Using a combination of scaffolding and man-lift equipment, Metalcrafts workers removed the old sheet metal by hand and repaired the wood deck and/or replaced framing members. Workers kept some sheet-metal components intact so they could be precisely replicated.

“There are no off-the-shelf patterns for the pieces of metal where you can go to the store and purchase them,” says Ronnie Hudson, fabrication team leader for Metalcrafts.

Only qualified and experienced sheet-metal craftsmen can perform such a task of replicating historical components.

“Metalcrafts people have the knowledge and skill to take a piece of flat sheet metal and form it into various shapes that match items removed from the building,” says Jeffery Lancaster. “Not only do they have to understand how to fabricate the individual pieces, but they also have to understand how to assemble them so they can be taken to the job site and installed by other sheet-metal craftsmen who specialize in installing the items.”

Working in Metalcrafts’ fabrication shop, craftsmen custom-fabricated the metal shingles, window covers and trims from paint grip (pre-treated sheet metal) and used 24-gauge Type 304 stainless steel to produce the components for the ornamental ledge.

Once on-site, workers installed the new metal shingles and soldered the stainless-steel ledge.

The widow’s walk

The machine shop included an iron railing around a widow’s walk that no longer was present on the structure. Using black and white photographs and written descriptions, Metalcrafts craftsmen helped duplicate the design.

“Replicating the railing required an understanding of the building’s original construction to incorporate that knowledge with new code requirements, wind ratings, availability of present-day materials and keeping the building’s roof system weathertight,” Hudson says.
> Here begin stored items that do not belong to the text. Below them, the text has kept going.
-- pv_equiv track=rewrite | github.com/MaximoDouglas/coding-challenges-portfolio | equal-sides-of-an-array/solution.py | find_even_index
-- ===== SOURCE A (Python) =====
-- def find_even_index(arr):
--     s = sum(arr)
--
--     left = 0
--     for i in range(len(arr)):
--         right = s - left - arr[i]
--
--         if (left == right):
--             return i
--
--         left += arr[i]
--
--     return -1
-- ===== SOURCE B (Python) =====
-- def find_even_index(arr):
--     for i in range(len(arr)):
--         if sum(arr[:i]) == sum(arr[i+1:]):
--             return i
--     return -1
-- ===== Notes on version B (the rewrite author's own statement) =====
-- stated objective: simpler
-- what changed: Replaces A's single incremental running-sum pass (total precomputed, right derived from s - left - arr[i]) with a naive double-scan that re-sums both slices arr[:i] and arr[i+1:] at every index.
import Mathlib
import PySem

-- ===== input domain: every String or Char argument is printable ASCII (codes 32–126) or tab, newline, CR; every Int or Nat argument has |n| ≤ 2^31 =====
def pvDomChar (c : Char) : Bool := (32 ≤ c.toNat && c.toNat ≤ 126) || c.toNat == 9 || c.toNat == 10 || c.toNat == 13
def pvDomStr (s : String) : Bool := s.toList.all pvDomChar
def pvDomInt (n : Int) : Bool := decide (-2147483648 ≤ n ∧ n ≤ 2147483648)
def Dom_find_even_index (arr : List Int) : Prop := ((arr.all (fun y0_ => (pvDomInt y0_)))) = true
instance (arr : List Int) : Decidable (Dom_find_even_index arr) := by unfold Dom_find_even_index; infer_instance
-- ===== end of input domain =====

-- B replaces A's incremental running-sum pass with a naive double-scan re-summing both slices at each index; same return value, no side effects.
-- ===== PORT A =====
-- loop 'for i in range(len(arr))' walking arr with index i, running sum 'left'
def findA (s : Int) : List Int → Nat → Int → Int
  | [], _, _ => -1
  | x :: rest, i, left =>
      let right := s - left - x
      if left = right then (i : Int) else findA s rest (i + 1) (left + x)

def find_even_index (arr : List Int) : Int := findA arr.sum arr 0 0

-- ===== PORT B =====
-- loop 'for i in range(len(arr))': fuel = indices left to try; arr[:i] = take i, arr[i+1:] = drop (i+1)
def findB (arr : List Int) : Nat → Nat → Int
  | 0, _ => -1
  | n + 1, i =>
      if (arr.take i).sum = (arr.drop (i + 1)).sum then (i : Int)
      else findB arr n (i + 1)

def find_even_index_alt (arr : List Int) : Int := findB arr arr.length 0

-- ===== PRECONDITION & SPEC =====
def Spec_find_even_index (arr : List Int) (out : Int) : Prop := out = find_even_index_alt arr
instance (arr : List Int) (out : Int) : Decidable (Spec_find_even_index arr out) := by unfold Spec_find_even_index; infer_instance

-- ===== CLAIM (what is proved, stated in full; the proofs are below) =====
def Claim_equal_find_even_index : Prop := ∀ (arr : List Int), Dom_find_even_index arr → Spec_find_even_index arr (find_even_index arr)

-- ===== LEMMAS AND PROOFS =====

-- ===== VERDICT (by name: the statement is the Claim_ definition above) =====
theorem findAB_eq (suf pre : List Int) :
    findA (pre ++ suf).sum suf pre.length pre.sum
      = findB (pre ++ suf) suf.length pre.length := by
  induction suf generalizing pre with
  | nil => simp [findA, findB]
  | cons x rest ih =>
    have htake : ((pre ++ x :: rest).take pre.length) = pre := by simp
    have hdrop : ((pre ++ x :: rest).drop (pre.length + 1)) = rest := by
      rw [show pre.length + 1 = (pre ++ [x]).length by simp,
          show pre ++ x :: rest = (pre ++ [x]) ++ rest by simp]
      exact List.drop_left
    have hcond : (pre.sum = (pre ++ x :: rest).sum - pre.sum - x)
        ↔ (pre.sum = rest.sum) := by
      simp only [List.sum_append, List.sum_cons]; omega
    by_cases h : pre.sum = rest.sum
    · simp only [findA, findB, List.length_cons, htake, hdrop,
        if_pos (hcond.mpr h), if_pos h]
    · simp only [findA, findB, List.length_cons, htake, hdrop,
        if_neg (fun hh => h (hcond.mp hh)), if_neg h]
      simpa using ih (pre ++ [x])

theorem find_even_index_spec : Claim_equal_find_even_index := by
  intro arr _
  unfold Spec_find_even_index find_even_index find_even_index_alt
  simpa using findAB_eq arr []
With the help of a local iron work contractor, Metalcrafts craftsmen worked with Lominack Kolman Smith Architects to acquire an iron post and base that would match the original profile. The base and post had to be anchored to meet current wind code and Occupational Safety and Health Administration fall-protection standards, allow for the base to be flashed to the new roof system and look exactly like the original seen in the photos.
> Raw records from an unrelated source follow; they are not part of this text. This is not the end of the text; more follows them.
-- pv_equiv track=rewrite | github.com/josestg/Steganografi-electron-Flask | server/app/machine/Vigenerecipher.py | unicode_table
-- ===== SOURCE A (Python) =====
-- def unicode_table(x=65,y=91):
-- 	n = y-x
-- 	table = list()
-- 	column = list()
-- 	for i in range(0,n):
-- 		for j in range(0,n):
-- 			column.append(chr((x+((i+j)%(y-x)))))
-- 		table.append(column)
-- 		column = []
-- 	return table
-- ===== SOURCE B (Python) =====
-- def unicode_table(x=65, y=91):
--     n = y - x
--     base = [chr(x + k) for k in range(n)]
--     return [base[i:] + base[:i] for i in range(n)]
-- ===== Notes on version B (the rewrite author's own statement) =====
-- stated objective: simpler
-- what changed: B builds the alphabet once and forms each row as a cyclic rotation base[i:]+base[:i] by slicing, instead of recomputing chr((x+((i+j)%(y-x)))) per cell in a nested loop. Pre_ excludes inputs whose chr codes are invalid (A raises ValueError) or are lone surrogates, whose output strings are not representable in the port's String type.
-- outside the precondition, e.g. on unicode_table(-1, 2): A raises ValueError, B raises ValueError
import Mathlib
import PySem

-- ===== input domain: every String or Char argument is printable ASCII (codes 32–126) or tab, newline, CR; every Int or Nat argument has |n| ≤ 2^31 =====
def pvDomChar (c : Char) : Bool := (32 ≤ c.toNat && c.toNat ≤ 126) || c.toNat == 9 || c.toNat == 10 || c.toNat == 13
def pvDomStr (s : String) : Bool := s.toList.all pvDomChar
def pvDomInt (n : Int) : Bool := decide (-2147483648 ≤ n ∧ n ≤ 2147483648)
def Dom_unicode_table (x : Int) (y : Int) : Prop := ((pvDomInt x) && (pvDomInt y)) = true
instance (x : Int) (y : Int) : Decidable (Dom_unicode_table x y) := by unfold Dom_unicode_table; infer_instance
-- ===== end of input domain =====

-- B builds the alphabet once and forms each row as a rotation base[i:]+base[:i]; A recomputes chr per cell in a nested loop (objective: simpler).

-- Python's chr(n); exact for 0 ≤ n < 0xD800 or 0xE000 ≤ n < 0x110000 (the codes Pre_ admits).
def pyChr (n : Int) : String := String.ofList [Char.ofNat n.toNat]

-- ===== PORT A =====
def unicode_table (x : Int) (y : Int) : List (List String) :=
  let n := y - x
  let st :=
    (PySem.List.pyRange 0 n 1).foldl
      (fun (st : List (List String) × List String) i =>
        let column :=
          (PySem.List.pyRange 0 n 1).foldl
            (fun col j => col ++ [pyChr (x + PySem.Int.mod (i + j) (y - x))]) st.2
        (st.1 ++ [column], []))
      ([], [])
  st.1

-- ===== PORT B =====
def unicode_table_alt (x : Int) (y : Int) : List (List String) :=
  let n := y - x
  let base := (PySem.List.pyRange 0 n 1).map (fun k => pyChr (x + k))
  (PySem.List.pyRange 0 n 1).map
    (fun i => PySem.List.slice base (some i) none ++ PySem.List.slice base none (some i))

-- ===== PRECONDITION & SPEC =====
-- Pre_ excludes inputs where Python's chr raises ValueError (a code below 0 or ≥ 0x110000),
-- and inputs whose table would contain lone-surrogate characters (codes 0xD800..0xDFFF):
-- A returns such strings but they are not representable as Lean Strings.
def Pre_unicode_table (x : Int) (y : Int) : Prop :=
  y ≤ x ∨ (0 ≤ x ∧ (y ≤ 55296 ∨ (57344 ≤ x ∧ y ≤ 1114112)))
instance (x : Int) (y : Int) : Decidable (Pre_unicode_table x y) := by
  unfold Pre_unicode_table; infer_instance
def pvWitness_unicode_table : Int × Int := (65, 91)

def Spec_unicode_table (x : Int) (y : Int) (out : List (List String)) : Prop :=
  out = unicode_table_alt x y
instance (x : Int) (y : Int) (out : List (List String)) : Decidable (Spec_unicode_table x y out) := by
  unfold Spec_unicode_table; infer_instance

-- ===== CLAIM (what is proved, stated in full; the proofs are below) =====
def Claim_equal_unicode_table : Prop :=
  ∀ (x : Int) (y : Int), Dom_unicode_table x y → Pre_unicode_table x y →
    Spec_unicode_table x y (unicode_table x y)

-- ===== LEMMAS AND PROOFS =====

-- inner loop of A: appending one element per step is map
theorem foldl_append_map {α β : Type} (l : List α) (f : α → β) (init : List β) :
    l.foldl (fun acc j => acc ++ [f j]) init = init ++ l.map f := by
  induction l generalizing init with
  | nil => simp
  | cons a l ih => simp [List.foldl, ih]

-- outer loop of A: the column accumulator is [] at the start of every iteration
theorem foldl_rows {α : Type} (l : List Int) (g : Int → List Int) (f : Int → Int → α)
    (t : List (List α)) :
    l.foldl
      (fun (st : List (List α) × List α) i =>
        (st.1 ++ [(g i).foldl (fun col j => col ++ [f i j]) st.2], []))
      (t, [])
    = (t ++ l.map (fun i => (g i).map (f i)), []) := by
  induction l generalizing t with
  | nil => simp
  | cons a l ih =>
      simp only [List.foldl_cons]
      rw [ih, foldl_append_map]
      simp

-- one row of A is the a-th left rotation of the base alphabet
theorem row_eq (x : Int) (m a : Nat) (ha : a < m) :
    (List.range m).map (fun (j : Nat) => pyChr (x + PySem.Int.mod ((a : Int) + (j : Int)) (m : Int)))
      = ((List.range m).map (fun (k : Nat) => pyChr (x + (k : Int)))).drop a
        ++ ((List.range m).map (fun (k : Nat) => pyChr (x + (k : Int)))).take a := by
  apply List.ext_getElem
  · simp; omega
  · intro i h1 h2
    simp only [List.length_map, List.length_range, List.length_append,
      List.length_drop, List.length_take] at h1 h2
    have hm : (0 : Int) < (m : Int) := by exact_mod_cast Nat.pos_of_ne_zero (by omega)
    rw [List.getElem_map, List.getElem_range, PySem.Int.mod_eq_emod_of_pos hm,
      List.getElem_append]
    split_ifs with h
    · simp only [List.length_drop, List.length_map, List.length_range] at h
      rw [List.getElem_drop, List.getElem_map, List.getElem_range]
      have he : ((a : Int) + (i : Int)) % (m : Int) = ((a + i : Nat) : Int) := by
        rw [Int.emod_eq_of_lt (by positivity) (by exact_mod_cast (by omega : a + i < m))]
        push_cast; ring
      rw [he]
    · simp only [List.length_drop, List.length_map, List.length_range] at h
      rw [List.getElem_take, List.getElem_map, List.getElem_range]
      have he : ((a : Int) + (i : Int)) % (m : Int) = ((i - (m - a) : Nat) : Int) := by
        have hsplit : (a : Int) + (i : Int) = ((i - (m - a) : Nat) : Int) + (m : Int) * 1 := by
          push_cast [Nat.cast_sub (by omega : m - a ≤ i), Nat.cast_sub ha.le]; ring
        rw [hsplit, Int.add_mul_emod_self_left,
          Int.emod_eq_of_lt (by positivity) (by exact_mod_cast (by omega : i - (m - a) < m))]
      rw [he]
      congr 2
      simp

-- ===== VERDICT (by name: the statement is the Claim_ definition above) =====
theorem unicode_table_spec : Claim_equal_unicode_table := by
  intro x y _ _
  unfold Spec_unicode_table
  dsimp only [unicode_table, unicode_table_alt]
  by_cases hn : y - x ≤ 0
  · simp [PySem.List.pyRange_one_eq_nil hn]
  · replace hn : 0 < y - x := by omega
    set m : Nat := (y - x).toNat with hm
    have hmn : (y - x) = (m : Nat) := by omega
    rw [foldl_rows]
    rw [hmn, PySem.List.pyRange_one]
    simp only [sub_zero, Int.toNat_natCast, zero_add, List.map_map, Function.comp_def]
    apply List.map_congr_left
    intro a hamem
    have ha : a < m := List.mem_range.mp hamem
    rw [PySem.List.slice_from_natCast, PySem.List.slice_to_natCast]
    exact row_eq x m a ha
“It is amazing how challenging it was to combine these tasks when the selection of the historical post and railing was limited in size and shape,” says Alvin Tremble, installation team leader for Metalcrafts. “This required knowledge of mitering, alignment, cutting, fitting and special care to make sure the newly custom-fabricated pieces of metal fit in place on the existing building. The entire team from design to fabrication to installation worked together to accomplish this critical visual feature.”

Installing the new custom sheet-metal components required workers to use a combination of scaffolding, aerial lifts and permanent anchor points installed on the upper low-slope roof for adequate tie-off points. The anchors were left in place for the safety of future workers.

Blending old and new

In addition to historically renovating the machine shop, zinc sheet-metal features were added to an addition north of the central tower where an elevator and circulatory staircase were incorporated outside of the building’s historical footprint.

Clad in zinc and glass in a contemporary design, the addition allows for the clear delineation of new versus old. It is completely self-supporting with steel frames to match the slope of neighboring building rooflines. Capped by a terrace, the addition incorporates needed facilities while preserving interior spaces and providing views of the Savannah River.

On the new center structure, Metalcrafts workers fabricated corrugated shingles, soffit panels, and related flashings and details from VMZINC in Quartz.

Workers installed the shingles on the addition’s side walls where they wrap around a corner and into a large recessed window, as well as on a small wall panel to completely surround the window that is a main feature seen when entering the complex. As these pieces were critical to the building’s overall visual appearance, precise craftsmanship was needed during fabrication and installation.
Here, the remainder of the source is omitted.